Why do vampires still thrill?
by Joan Acocella
Whether or not politics was operating in Stoker's novel, it is certainly at work in our contemporary vampire literature. Charlaine Harris's Sookie Stackhouse series openly treats vampires as a persecuted minority. Sometimes they are like black people (lynch mobs pursue them), sometimes like homosexuals (rednecks beat them up). Meanwhile, they are trying to go mainstream. Sookie's Bill has sworn off human blood, or he's trying; he subsists on a Japanese synthetic. He registers to vote (absentee, because he cannot get around in daylight). He wears pressed chinos. This is funny but also touching. In "The Vampire Chronicles," Anne Rice also seems to regard her undead as an oppressed group. Their suffering is probably, at some level, a story about AIDS. All this is a little confusing morally. How can we have sympathy for the Devil and still regard him as the Devil? That question seems to have occurred to Stephenie Meyer, who is a Mormon. Edward, the featured vampire of Meyer's "Twilight," is a dashing fellow, and Bella, the heroine, becomes his girlfriend, but they do not go to bed together (because of the conversion risk). Neither should you, Meyer seems to be saying to her teen-age readers. They are compensated by the romantic fever that the sexual postponement generates. The book fairly heaves with desire.
But in Stoker's time no excitement needed to be added. Sex outside marriage was still taboo, and dangerous. It could destroy a woman's life—a man's, too. (Syphilis was a major killer at that time. One of Stoker's biographers claimed that the writer died of it.) In such a context, we do not need to look for political meaning in Dracula's transactions with women. The meaning is forbidden sex—its menace and its allure. The baring of the woman's flesh, her leaning back, the penetration: reading of these matters, does one think about immigration?

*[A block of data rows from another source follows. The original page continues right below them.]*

-- pv_equiv track=rewrite | github.com/eachitaev/python | task3/task3.py | arg_to_rascV
-- ===== SOURCE A (Python) =====
-- def arg_to_rascV(findv):
--     temp = []
--     num = ''
--     tempfindv = findv
--     tempfindv = tempfindv[tempfindv.rfind('-'):]
--     for char in tempfindv:
--         if char.isdigit():
--             num = num + char
--         else:
--             if num != '':
--                 temp.append(int(num))
--                 num = ''
--     if num != '':
--         temp.append(int(num))
--     return temp
-- ===== SOURCE B (Python) =====
-- def arg_to_rascV(findv):
--     sub = findv[findv.rfind('-'):]
--     res = []
--     i, n = 0, len(sub)
--     while i < n:
--         if sub[i].isdigit():
--             j = i
--             while j < n and sub[j].isdigit():
--                 j += 1
--             res.append(int(sub[i:j]))
--             i = j
--         else:
--             i += 1
--     return res
-- ===== Notes on version B (the rewrite author's own statement) =====
-- stated objective: alternative
-- what changed: B replaces A's char-by-char accumulator buffer with a two-pointer index scan that finds each maximal digit run, slices it out and converts it to int at once.
import Mathlib
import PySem

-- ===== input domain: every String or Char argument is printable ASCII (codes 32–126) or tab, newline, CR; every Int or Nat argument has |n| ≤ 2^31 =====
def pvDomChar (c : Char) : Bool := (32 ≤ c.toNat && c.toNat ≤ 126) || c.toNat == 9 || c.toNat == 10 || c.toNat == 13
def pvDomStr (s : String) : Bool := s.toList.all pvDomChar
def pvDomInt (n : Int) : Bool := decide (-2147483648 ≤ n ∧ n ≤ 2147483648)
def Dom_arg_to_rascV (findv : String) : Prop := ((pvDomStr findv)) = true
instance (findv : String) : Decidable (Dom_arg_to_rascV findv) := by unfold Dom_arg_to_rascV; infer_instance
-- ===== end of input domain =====

-- B replaces A's char-by-char accumulator buffer with a two-pointer index scan over
-- maximal digit runs; both take the substring from the last '-' exactly as the Python does.

-- ===== PORT A =====
-- loop body of A's for-loop; state = (temp, num) with num a List Char
def pvStep (s : List Int × List Char) (c : Char) : List Int × List Char :=
  if PySem.Chars.isdigit c then (s.1, s.2 ++ [c])
  else if s.2 ≠ [] then (s.1 ++ [(PySem.Int.ofChars? s.2).getD 0], []) else s
  -- int(num): num is always nonempty digits here, so ofChars? is some and getD never fires

-- trailing 'if num != '': temp.append(int(num))'
def pvFin (s : List Int × List Char) : List Int :=
  if s.2 ≠ [] then s.1 ++ [(PySem.Int.ofChars? s.2).getD 0] else s.1

def arg_to_rascV (findv : String) : List Int :=
  let tempfindv := PySem.Str.slice findv (some (PySem.Str.rfind findv "-")) none
  pvFin (tempfindv.toList.foldl pvStep ([], []))

-- ===== PORT B =====
-- inner while: 'while j < n and sub[j].isdigit(): j += 1'
def pvScan (sub : List Char) (j : Nat) : Nat :=
  if h : j < sub.length then
    if PySem.Chars.isdigit sub[j] then pvScan sub (j + 1) else j
  else j
termination_by sub.length - j

theorem le_pvScan (sub : List Char) (j : Nat) : j ≤ pvScan sub j := by
  rw [pvScan]
  split
  · split
    · exact Nat.le_trans (Nat.le_succ j) (le_pvScan sub (j + 1))
    · exact Nat.le_refl j
  · exact Nat.le_refl j
termination_by sub.length - j

theorem pvScan_gt (sub : List Char) (i : Nat) (h : i < sub.length)
    (hd : PySem.Chars.isdigit sub[i] = true) : i < pvScan sub i := by
  rw [pvScan, dif_pos h, if_pos hd]
  exact Nat.lt_of_lt_of_le (Nat.lt_succ_self i) (le_pvScan sub (i + 1))

-- outer while loop of B
def pvOuter (sub : List Char) (i : Nat) (res : List Int) : List Int :=
  if h : i < sub.length then
    if hd : PySem.Chars.isdigit sub[i] then
      pvOuter sub (pvScan sub i)
        (res ++ [(PySem.Int.ofChars?
          (PySem.List.slice sub (some (i : Int)) (some ((pvScan sub i : Nat) : Int)))).getD 0])
    else pvOuter sub (i + 1) res
  else res
termination_by sub.length - i
decreasing_by
  · have := pvScan_gt sub i h hd
    omega
  · omega

def arg_to_rascV_alt (findv : String) : List Int :=
  let sub := (PySem.Str.slice findv (some (PySem.Str.rfind findv "-")) none).toList
  pvOuter sub 0 []

-- ===== PRECONDITION & SPEC =====
def Spec_arg_to_rascV (findv : String) (out : List Int) : Prop := out = arg_to_rascV_alt findv
instance (findv : String) (out : List Int) : Decidable (Spec_arg_to_rascV findv out) := by unfold Spec_arg_to_rascV; infer_instance

-- ===== CLAIM (what is proved, stated in full; the proofs are below) =====
def Claim_equal_arg_to_rascV : Prop := ∀ (findv : String), Dom_arg_to_rascV findv → Spec_arg_to_rascV findv (arg_to_rascV findv)

-- ===== LEMMAS AND PROOFS =====

theorem pvScan_le (sub : List Char) (i : Nat) (hi : i ≤ sub.length) :
    pvScan sub i ≤ sub.length := by
  rw [pvScan]
  split
  · split
    · exact pvScan_le sub (i + 1) (by omega)
    · exact hi
  · exact hi
termination_by sub.length - i

theorem pvScan_stop (sub : List Char) (i : Nat) (hlt : pvScan sub i < sub.length) :
    PySem.Chars.isdigit (sub[pvScan sub i]'hlt) = false := by
  by_cases h : i < sub.length
  · by_cases hd : PySem.Chars.isdigit sub[i] = true
    · have e : pvScan sub i = pvScan sub (i + 1) := by
        conv_lhs => rw [pvScan]
        rw [dif_pos h, if_pos hd]
      have hlt' : pvScan sub (i + 1) < sub.length := e ▸ hlt
      have := pvScan_stop sub (i + 1) hlt'
      simp only [e]
      exact this
    · have e : pvScan sub i = i := by
        conv_lhs => rw [pvScan]
        rw [dif_pos h, if_neg hd]
      simp only [e]
      exact Bool.eq_false_iff.mpr (by simpa using hd)
  · have e : pvScan sub i = i := by
      conv_lhs => rw [pvScan]
      rw [dif_neg h]
    omega
termination_by sub.length - i
decreasing_by omega

-- digit-run lemma: A's fold over a maximal digit run just appends the run to num
theorem pvRun (sub : List Char) (i : Nat) (acc : List Char) (res : List Int) :
    List.foldl pvStep (res, acc) (sub.drop i) =
      List.foldl pvStep (res, acc ++ (sub.drop i).take (pvScan sub i - i))
        (sub.drop (pvScan sub i)) := by
  by_cases h : i < sub.length
  · by_cases hd : PySem.Chars.isdigit sub[i] = true
    · have e : pvScan sub i = pvScan sub (i + 1) := by
        conv_lhs => rw [pvScan]
        rw [dif_pos h, if_pos hd]
      have hdrop : sub.drop i = sub[i] :: sub.drop (i + 1) :=
        List.drop_eq_getElem_cons h
      have hstep : pvStep (res, acc) sub[i] = (res, acc ++ [sub[i]]) := by
        simp [pvStep, hd]
      have hge : i + 1 ≤ pvScan sub (i + 1) := le_pvScan sub (i + 1)
      rw [hdrop, List.foldl_cons, hstep, pvRun sub (i + 1) (acc ++ [sub[i]]) res, e]
      congr 2
      have htake : (sub.drop i).take (pvScan sub (i + 1) - i)
          = sub[i] :: (sub.drop (i + 1)).take (pvScan sub (i + 1) - (i + 1)) := by
        rw [hdrop]
        have : pvScan sub (i + 1) - i = (pvScan sub (i + 1) - (i + 1)) + 1 := by omega
        rw [this, List.take_succ_cons]
      rw [← hdrop, htake, List.append_assoc]
      rfl
    · have e : pvScan sub i = i := by
        conv_lhs => rw [pvScan]
        rw [dif_pos h, if_neg hd]
      simp [e]
  · have e : pvScan sub i = i := by
      conv_lhs => rw [pvScan]
      rw [dif_neg h]
    simp [e]
termination_by sub.length - i
decreasing_by omega

-- main invariant: A's fold-and-flush from position i equals B's outer loop from i
theorem pvMain (sub : List Char) (i : Nat) (res : List Int) (hi : i ≤ sub.length) :
    pvFin (List.foldl pvStep (res, ([] : List Char)) (sub.drop i)) = pvOuter sub i res := by
  by_cases h : i < sub.length
  · by_cases hd : PySem.Chars.isdigit sub[i] = true
    · have hj : i < pvScan sub i := pvScan_gt sub i h hd
      have hjle : pvScan sub i ≤ sub.length := pvScan_le sub i (by omega)
      set j := pvScan sub i with hjdef
      have hrun : List.foldl pvStep (res, ([] : List Char)) (sub.drop i)
          = List.foldl pvStep (res, (sub.drop i).take (j - i)) (sub.drop j) := by
        have := pvRun sub i [] res
        simpa using this
      have hslice : PySem.List.slice sub (some (i : Int)) (some ((j : Nat) : Int))
          = (sub.drop i).take (j - i) := PySem.List.slice_natCast sub i j
      have hrne : (sub.drop i).take (j - i) ≠ [] := by
        have hlen : ((sub.drop i).take (j - i)).length = min (j - i) (sub.length - i) := by
          simp
        intro hcon
        rw [hcon] at hlen
        simp at hlen
        omega
      have houter : pvOuter sub i res
          = pvOuter sub j (res ++ [(PySem.Int.ofChars? ((sub.drop i).take (j - i))).getD 0]) := by
        rw [pvOuter, dif_pos h, dif_pos hd, ← hjdef, hslice]
      rw [houter, hrun]
      by_cases hjlt : j < sub.length
      · have hstop : PySem.Chars.isdigit (sub[j]'hjlt) = false := pvScan_stop sub i hjlt
        have hdropj : sub.drop j = sub[j] :: sub.drop (j + 1) :=
          List.drop_eq_getElem_cons hjlt
        have hstep : pvStep (res, (sub.drop i).take (j - i)) sub[j]
            = (res ++ [(PySem.Int.ofChars? ((sub.drop i).take (j - i))).getD 0], []) := by
          simp [pvStep, hstop, hrne]
        rw [hdropj, List.foldl_cons, hstep,
          pvMain sub (j + 1) (res ++ [(PySem.Int.ofChars? ((sub.drop i).take (j - i))).getD 0]) (by omega)]
        conv_rhs => rw [pvOuter, dif_pos hjlt, dif_neg (by simp [hstop])]
      · have hj' : j = sub.length := by omega
        rw [hj']
        simp only [List.drop_length, List.foldl_nil]
        rw [pvFin]
        rw [if_pos (by rw [← hj']; exact hrne)]
        rw [pvOuter, dif_neg (by omega)]
    · have hdrop : sub.drop i = sub[i] :: sub.drop (i + 1) :=
        List.drop_eq_getElem_cons h
      have hstep : pvStep (res, ([] : List Char)) sub[i] = (res, []) := by
        simp [pvStep, hd]
      rw [hdrop, List.foldl_cons, hstep, pvMain sub (i + 1) res (by omega)]
      conv_rhs => rw [pvOuter, dif_pos h, dif_neg (by simp [hd])]
  · have : i = sub.length := by omega
    rw [this]
    simp only [List.drop_length, List.foldl_nil]
    rw [pvFin, if_neg (by simp), pvOuter, dif_neg (by omega)]
termination_by sub.length - i
decreasing_by all_goals omega

-- ===== VERDICT (by name: the statement is the Claim_ definition above) =====
theorem arg_to_rascV_spec : Claim_equal_arg_to_rascV := by
  intro findv _
  unfold Spec_arg_to_rascV arg_to_rascV arg_to_rascV_alt
  have := pvMain ((PySem.Str.slice findv (some (PySem.Str.rfind findv "-")) none).toList) 0 []
    (Nat.zero_le _)
  simpa using this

The novel is sometimes close to pornographic. Consider the scene in which Harker, lying supine in a dark room in Dracula's castle, is approached by the Count's "brides." Describing the one he likes best, Harker says that he could "see in the moonlight the moisture shining on the scarlet lips," and hear "the churning sound of her tongue as it licked her teeth." It should happen to us! Harker is not the only one who does not object to a vampire overture. In Chapter 8, Lucy describes to Mina her memory of how, on a recent night, she met a tall, mysterious man in the shadow of the ruined abbey that looms over Whitby. (This was her first encounter with Dracula.) She speaks of her experience frankly, without shame, because she thinks it was a dream. She ran through the streets to the appointed spot, she says: "Then I have a vague memory of something long and dark with red eyes . . . and something very sweet and very bitter all around me at once; and then I seemed sinking into deep green water, and there was a singing in my ears, as I have heard there is to drowning men . . . then there was a sort of agonizing feeling, as if I were in an earthquake." This is thrilling: her rushing to the rendezvous, her sense of something both sweet and bitter, then the "earthquake." But Lucy is a flighty girl. The crucial testimony is that of Mina, after Dracula's attack on her. "I did not want to hinder him," this honest woman says. Her statement is echoed by the unsettling notes of tenderness in Seward's description of the event: the kitten at the saucer of milk; Mina's resemblance, with her face at Dracula's breast, to a nursing baby. The mind reels.